The IRS won't put you in jail for failure to file but they will charge penalties.

The failure to file penalty used to be 5% of the amount owed each month with a maximum penalty of 25%, I'm not sure what it is today.

The IRS may try to bump up the failure to file to income tax evasion and that could land you in jail but jail is cheaper than a nursing home so it might be a good move.

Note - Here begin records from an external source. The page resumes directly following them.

-- outer `while len(bin_msg) > 0:`; fuel = initial length is enough when bin_len ≥ 1
-- (each pass drops bin_len ≥ 1 chars or breaks); Python A diverges for bin_len ≤ 0, excluded by Pre_
def pvLoopA (bin_len : Int) : Nat → List Char → List (List Char) → List (List Char)
  | 0, _, ans => ans
  | f+1, bm, ans =>
    if bm.length = 0 then ans
    else if (bm.length : Int) < bin_len then
      let bm1 := bm ++ ['1']
      let bm2 := if bm1.length > 0 then pvPadLoop bin_len bin_len.toNat bm1 else bm1
      ans ++ [bm2]
    else
      pvLoopA bin_len f (PySem.List.slice bm (some bin_len) none)
        (ans ++ [PySem.List.slice bm none (some bin_len)])

def msg2bin (msg : String) (bin_len : Int) : List String :=
  let bin_msg := msg.toList.foldl (fun acc x =>
    let tmp := pvNatBin x.toNat
    let tmp := if tmp.length = 6 then '0' :: tmp else tmp
    let a := tmp   -- ''.join(tmp) of a string is the string itself
    acc ++ a) []
  let bin_msg := PySem.Chars.replace bin_msg [' '] []
  (pvLoopA bin_len bin_msg.length bin_msg []).map String.mk

-- ===== PORT B =====
def msg2bin_alt (msg : String) (bin_len : Int) : List String :=
  let bits := (msg.toList.map (fun c =>
    let b := pvNatBin c.toNat
    if b.length = 6 then '0' :: b else b)).flatten
  if bits = [] then []
  else
    let r := PySem.Int.mod (bits.length : Int) bin_len
    let bits := if r ≠ 0 then bits ++ '1' :: List.replicate (bin_len - r - 1).toNat '0' else bits
    (PySem.List.pyRange 0 (bits.length : Int) bin_len).map
      (fun i => String.mk (PySem.List.slice bits (some i) (some (i + bin_len))))

-- ===== PRECONDITION & SPEC =====
-- Pre_ excludes only bin_len ≤ 0 with a non-empty message, where Python A loops forever
-- (it never returns there); on msg = '' A returns [] for every bin_len, and that is inside Pre_.
def Pre_msg2bin (msg : String) (bin_len : Int) : Prop := msg = "" ∨ 1 ≤ bin_len
instance (msg : String) (bin_len : Int) : Decidable (Pre_msg2bin msg bin_len) := by
  unfold Pre_msg2bin; infer_instance

def pvWitness_msg2bin : String × Int := ("AB", 5)

def Spec_msg2bin (msg : String) (bin_len : Int) (out : List String) : Prop := out = msg2bin_alt msg bin_len
instance (msg : String) (bin_len : Int) (out : List String) : Decidable (Spec_msg2bin msg bin_len out) := by unfold Spec_msg2bin; infer_instance

-- ===== CLAIM (what is proved, stated in full; the proofs are below) =====
def Claim_equal_msg2bin : Prop := ∀ (msg : String) (bin_len : Int), Dom_msg2bin msg bin_len → Pre_msg2bin msg bin_len → Spec_msg2bin msg bin_len (msg2bin msg bin_len)

-- ===== LEMMAS AND PROOFS =====

-- the per-char bit group both programs compute
def pvG (c : Char) : List Char :=
  let b := pvNatBin c.toNat
  if b.length = 6 then '0' :: b else b

-- proof-side chunking function: common shape of A's loop and B's comprehension
def pvChunk (ℓ : Nat) : Nat → List Char → List (List Char)
  | 0, _ => []
  | f+1, s =>
    if s = [] then []
    else if s.length < ℓ then [s ++ '1' :: List.replicate (ℓ - s.length - 1) '0']
    else s.take ℓ :: pvChunk ℓ f (s.drop ℓ)

def pvPadOf (ℓ : Nat) (s : List Char) : List Char :=
  if s.length % ℓ = 0 then s else s ++ '1' :: List.replicate (ℓ - s.length % ℓ - 1) '0'

theorem pvChunk_nil (ℓ f : Nat) : pvChunk ℓ f [] = [] := by
  cases f <;> simp [pvChunk]

theorem pvNatBin_mem (n : Nat) (c : Char) (h : c ∈ pvNatBin n) : c = '0' ∨ c = '1' := by
  induction n using pvNatBin.induct with
  | case1 n hn =>
    unfold pvNatBin at h
    rw [dif_pos hn] at h
    simp at h
    split at h <;> simp_all
  | case2 n hn ih =>
    unfold pvNatBin at h
    rw [dif_neg hn] at h
    rcases List.mem_append.mp h with h' | h'
    · exact ih h'
    · simp at h'; split at h' <;> simp_all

IMO if you have a serious case of dementia other problems will come up long before the IRS comes knocking and by the time they do come knocking there won't be much left.


----------



## Uptosnuff (Feb 28, 2020)

@ aunt bea _"The IRS may try to bump up the failure to file to income tax evasion and that could land you in jail but jail is cheaper than a nursing home so it might be a good move. "_

You know, this is funny and sad at the same time.


----------



## OneEyedDiva (Feb 29, 2020)

That's an interesting question. My mom had dementia but didn't have to file taxes for a long time before because her income was so low and was only social security.  Hopefully Aunt Bea is right.  It might be funny to see an auditor try to get a straight answer from someone who's got Alzheimers. And the auditor better hope he/she isn't sundowning. On a serious note.  I feel sad for those who have no one to help them and take care of their business affairs. Those are people who are also easily taken advantage of.


----------